Framework Strength Best for
R2R (RAG to Riches) Containerised, GraphRAG, hybrid search Complete RAG backend
LlamaIndex Connectors for every source Custom pipelines
Khoj Personal AI built-in, Obsidian sync UI ready out of the box
Haystack 2.x Production-grade, modular Enterprise
AnythingLLM Workspace isolation Non-technical users

Recommendation: R2R as backend + Khoj as application layer for UI/Obsidian sync.

Embedding model 2026 (multilingual IT+EN)

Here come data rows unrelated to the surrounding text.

-- pv_equiv track=rewrite | github.com/CryAndRRich/hustack | leetcode/math/1183_Maximum_Number_of_Ones/codes/sort.py | maximumNumberOfOnes
-- ===== SOURCE A (Python) =====
-- def maximumNumberOfOnes(width: int, height: int, sideLength: int, maxOnes: int) -> int:
--     count = {}
--     for i in range(width):
--         for j in range(height):
--             key = (i % sideLength, j % sideLength)
--             count[key] = count.get(key, 0) + 1
--     freq = sorted(count.values(), reverse=True)
--     return sum(freq[:maxOnes])
-- ===== SOURCE B (Python) =====
-- def maximumNumberOfOnes(width: int, height: int, sideLength: int, maxOnes: int) -> int:
--     # Per-residue bucket sizes computed arithmetically: O(sideLength^2) instead of O(width*height).
--     if width <= 0 or height <= 0:
--         return 0
--     s = sideLength
--     counts = []
--     for r in range(min(s, width)):
--         wc = width // s + (1 if r < width % s else 0)
--         for c in range(min(s, height)):
--             hc = height // s + (1 if c < height % s else 0)
--             counts.append(wc * hc)
--     counts.sort(reverse=True)
--     return sum(counts[:maxOnes])
-- ===== Notes on version B (the rewrite author's own statement) =====
-- stated objective: faster
-- what changed: B replaces the O(width*height) counting loop over every cell with a closed-form per-residue bucket size (width//s plus a remainder correction, times the same for height) over at most sideLength x sideLength residue classes.
-- outside the precondition, e.g. on maximumNumberOfOnes(2, 2, -2, 3): A returns 3, B returns 0
import Mathlib
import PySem

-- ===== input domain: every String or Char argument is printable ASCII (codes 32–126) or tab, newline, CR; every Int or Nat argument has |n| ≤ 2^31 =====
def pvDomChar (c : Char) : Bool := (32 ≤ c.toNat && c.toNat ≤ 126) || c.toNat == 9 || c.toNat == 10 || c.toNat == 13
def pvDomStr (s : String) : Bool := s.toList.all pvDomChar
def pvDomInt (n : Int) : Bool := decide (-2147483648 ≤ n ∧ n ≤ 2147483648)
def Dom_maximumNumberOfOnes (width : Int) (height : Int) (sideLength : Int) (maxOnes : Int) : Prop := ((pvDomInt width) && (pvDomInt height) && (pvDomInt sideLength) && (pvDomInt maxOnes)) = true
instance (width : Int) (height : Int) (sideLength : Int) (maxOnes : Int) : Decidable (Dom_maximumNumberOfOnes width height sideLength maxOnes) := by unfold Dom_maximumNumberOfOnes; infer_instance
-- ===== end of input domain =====

-- B computes each residue-class bucket size in closed form (width//s plus a remainder correction,
-- times the same for height) over the residue grid, instead of A's cell-by-cell counting loop: faster.

-- ===== PORT A =====
def maximumNumberOfOnes (width : Int) (height : Int) (sideLength : Int) (maxOnes : Int) : Int :=
  let count := (PySem.List.pyRange 0 width 1).foldl (fun d i =>
      (PySem.List.pyRange 0 height 1).foldl (fun d j =>
        let key := (PySem.Int.mod i sideLength, PySem.Int.mod j sideLength)
        d.insert key (d.getD key 0 + 1)) d) PySem.Dict.empty
  let freq := PySem.List.sorted count.values (fun x => x) true
  (PySem.List.slice freq none (some maxOnes)).sum

-- ===== PORT B =====
def maximumNumberOfOnes_alt (width : Int) (height : Int) (sideLength : Int) (maxOnes : Int) : Int :=
  if width ≤ 0 ∨ height ≤ 0 then 0
  else
    let counts := (PySem.List.pyRange 0 (min sideLength width) 1).foldl (fun acc r =>
        let wc := PySem.Int.floordiv width sideLength +
          (if r < PySem.Int.mod width sideLength then 1 else 0)
        (PySem.List.pyRange 0 (min sideLength height) 1).foldl (fun acc c =>
          let hc := PySem.Int.floordiv height sideLength +
            (if c < PySem.Int.mod height sideLength then 1 else 0)
          acc ++ [wc * hc]) acc) []
    (PySem.List.slice (PySem.List.sorted counts (fun x => x) true) none (some maxOnes)).sum

-- ===== PRECONDITION & SPEC =====
-- Pre_ restricts to the problem's natural domain: a positive sideLength whenever the grid is
-- non-empty.  It excludes sideLength = 0 with a non-empty grid, where A raises ZeroDivisionError,
-- and negative sideLength with a non-empty grid, which is outside the problem's natural domain
-- (A then buckets by Python's negative-divisor residues while B's range over sideLength is empty).
def Pre_maximumNumberOfOnes (width : Int) (height : Int) (sideLength : Int) (maxOnes : Int) : Prop :=
  width ≤ 0 ∨ height ≤ 0 ∨ 0 < sideLength
instance (width : Int) (height : Int) (sideLength : Int) (maxOnes : Int) : Decidable (Pre_maximumNumberOfOnes width height sideLength maxOnes) := by unfold Pre_maximumNumberOfOnes; infer_instance
def pvWitness_maximumNumberOfOnes : Int × Int × Int × Int := (4, 3, 2, 1)

def Spec_maximumNumberOfOnes (width : Int) (height : Int) (sideLength : Int) (maxOnes : Int) (out : Int) : Prop := out = maximumNumberOfOnes_alt width height sideLength maxOnes
instance (width : Int) (height : Int) (sideLength : Int) (maxOnes : Int) (out : Int) : Decidable (Spec_maximumNumberOfOnes width height sideLength maxOnes out) := by unfold Spec_maximumNumberOfOnes; infer_instance

-- ===== CLAIM (what is proved, stated in full; the proofs are below) =====
def Claim_equal_maximumNumberOfOnes : Prop := ∀ (width : Int) (height : Int) (sideLength : Int) (maxOnes : Int), Dom_maximumNumberOfOnes width height sideLength maxOnes → Pre_maximumNumberOfOnes width height sideLength maxOnes → Spec_maximumNumberOfOnes width height sideLength maxOnes (maximumNumberOfOnes width height sideLength maxOnes)

-- ===== LEMMAS AND PROOFS =====

-- a fold of inner folds over g i is a fold over the flatMap
theorem pv_foldl_flatMap {α β γ : Type} (l : List α) (g : α → List β) (f : γ → β → γ) (init : γ) :
    (l.flatMap g).foldl f init = l.foldl (fun d i => (g i).foldl f d) init := by
  induction l generalizing init with
  | nil => rfl
  | cons x xs ih => simp [List.flatMap_cons, List.foldl_append, ih]

-- a fold appending blocks g i is init ++ flatMap
theorem pv_foldl_append_flatMap {α β : Type} (l : List α) (g : α → List β) (init : List β) :
    l.foldl (fun acc i => acc ++ g i) init = init ++ l.flatMap g := by
  induction l generalizing init with
  | nil => simp
  | cons x xs ih => simp [List.flatMap_cons, ih]

theorem pv_count_flatMap {α β : Type} [BEq β] (l : List α) (g : α → List β) (x : β) :
    (l.flatMap g).count x = (l.map (fun a => (g a).count x)).sum := by
  induction l with
  | nil => rfl
  | cons a as ih => simp [List.flatMap_cons, List.count_append, ih]

theorem pv_sum_map_ite {α : Type} (l : List α) (p : α → Prop) [DecidablePred p] (K : Nat) :
    (l.map (fun x => if p x then K else 0)).sum = l.countP (fun x => decide (p x)) * K := by
  induction l with
  | nil => simp
  | cons a as ih =>
    by_cases h : p a <;> simp [h, ih, Nat.add_mul, Nat.add_comm]

-- the closed-form residue count: #{ i ∈ [0,w) : i % s = r } = w//s + (1 if r < w%s else 0)
theorem pv_residue_count (s w r : Int) (hs : 0 < s) (hr0 : 0 ≤ r) (hrs : r < s) (hw : 0 ≤ w) :
    (((PySem.List.pyRange 0 w 1).countP (fun i => decide (PySem.Int.mod i s = r))) : Int)
      = PySem.Int.floordiv w s + (if r < PySem.Int.mod w s then 1 else 0) := by
  induction w, hw using Int.le_induction with
  | base =>
    rw [PySem.List.pyRange_one_eq_nil le_rfl, PySem.Int.floordiv_eq_ediv_of_pos hs,
      PySem.Int.mod_eq_emod_of_pos hs]
    simp
    omega
  | succ w hw ih =>
    rw [PySem.List.pyRange_one_succ_right hw, List.countP_append]
    simp only [List.countP_cons, List.countP_nil, decide_eq_true_eq]
    push_cast
    rw [ih]
    simp only [PySem.Int.floordiv_eq_ediv_of_pos hs, PySem.Int.mod_eq_emod_of_pos hs]
    have hd : s * (w / s) + w % s = w := Int.ediv_add_emod w s
    have h1 : 0 ≤ w % s := Int.emod_nonneg w (by omega)
    have h2 : w % s < s := Int.emod_lt_of_pos w hs
    by_cases hm : w % s = s - 1
    · have h3 := (Int.ediv_emod_unique (a := w + 1) (b := s) (q := w / s + 1) (r := 0) hs).mpr
        ⟨by linarith, le_refl 0, hs⟩
      rw [h3.1, h3.2, hm]
      generalize w / s = a
      split_ifs <;> omega
    · have h3 := (Int.ediv_emod_unique (a := w + 1) (b := s) (q := w / s) (r := w % s + 1) hs).mpr
        ⟨by linarith, by omega, by omega⟩
      rw [h3.1, h3.2]
      generalize w / s = a
      generalize hB : w % s = b at *
      split_ifs <;> omega

-- residues attained by [0,w) are exactly [0, min s w)
theorem pv_residue_mem (s w x : Int) (hs : 0 < s) (hw : 0 < w) :
    (∃ i, (0 ≤ i ∧ i < w) ∧ PySem.Int.mod i s = x) ↔ 0 ≤ x ∧ x < min s w := by
  constructor
  · rintro ⟨i, ⟨hi0, hiw⟩, rfl⟩
    have h1 := PySem.Int.mod_nonneg (a := i) hs
    have h2 := PySem.Int.mod_lt (a := i) hs
    refine ⟨h1, ?_⟩
    rcases le_or_gt s w with h | h
    · omega
    · have : PySem.Int.mod i s = i := by
        rw [PySem.Int.mod_eq_emod_of_pos hs]
        exact Int.emod_eq_of_lt hi0 (by omega)
      omega
  · rintro ⟨h0, h1⟩
    refine ⟨x, ⟨h0, by omega⟩, ?_⟩
    rw [PySem.Int.mod_eq_emod_of_pos hs]
    exact Int.emod_eq_of_lt h0 (by omega)

-- sorted(·, reverse=True) depends only on the multiset
theorem pv_sorted_rev_congr (xs ys : List Int) (h : xs.Perm ys) :
    PySem.List.sorted xs (fun x => x) true = PySem.List.sorted ys (fun x => x) true := by
  apply PySem.List.eq_of_perm_of_pairwise_le_of_injective (fun x : Int => -x) neg_injective
  · exact ((PySem.List.sorted_perm _ _ _).trans h).trans (PySem.List.sorted_perm _ _ _).symm
  · exact (PySem.List.sorted_pairwise_rev xs (fun x => x)).imp (fun h => by simpa using h)
  · exact (PySem.List.sorted_pairwise_rev ys (fun x => x)).imp (fun h => by simpa using h)

-- the inner row of A's key list counts a pair componentwise
theorem pv_inner_count (h s i r c : Int) :
    ((PySem.List.pyRange 0 h 1).map (fun j => (PySem.Int.mod i s, PySem.Int.mod j s))).count (r, c)
    = if PySem.Int.mod i s = r then
        (PySem.List.pyRange 0 h 1).countP (fun j => decide (PySem.Int.mod j s = c)) else 0 := by
  rw [List.count_eq_countP, List.countP_map]
  by_cases hir : PySem.Int.mod i s = r
  · rw [if_pos hir]
    apply List.countP_congr
    intro j _
    simp [Function.comp, Prod.ext_iff, hir]
  · rw [if_neg hir]
    rw [List.countP_eq_zero]
    intro j _
    simp [Function.comp, Prod.ext_iff]
    intro hc
    exact absurd hc hir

Model Dim Multilingual IT+EN MTEB
BGE-M3 (BAAI) 1024 ✅ Excellent (cross-lingual) 72% retrieval
Nomic Embed v2 768 Good 57-63%
Jina Embeddings v3 1024 Good Top tier
mxbai-embed-large 1024 ❌ EN only 59%

Clear winner: BGE-M3 — supports 100+ languages in a single semantic space. Cross-lingual: ask in Italian, find docs in English.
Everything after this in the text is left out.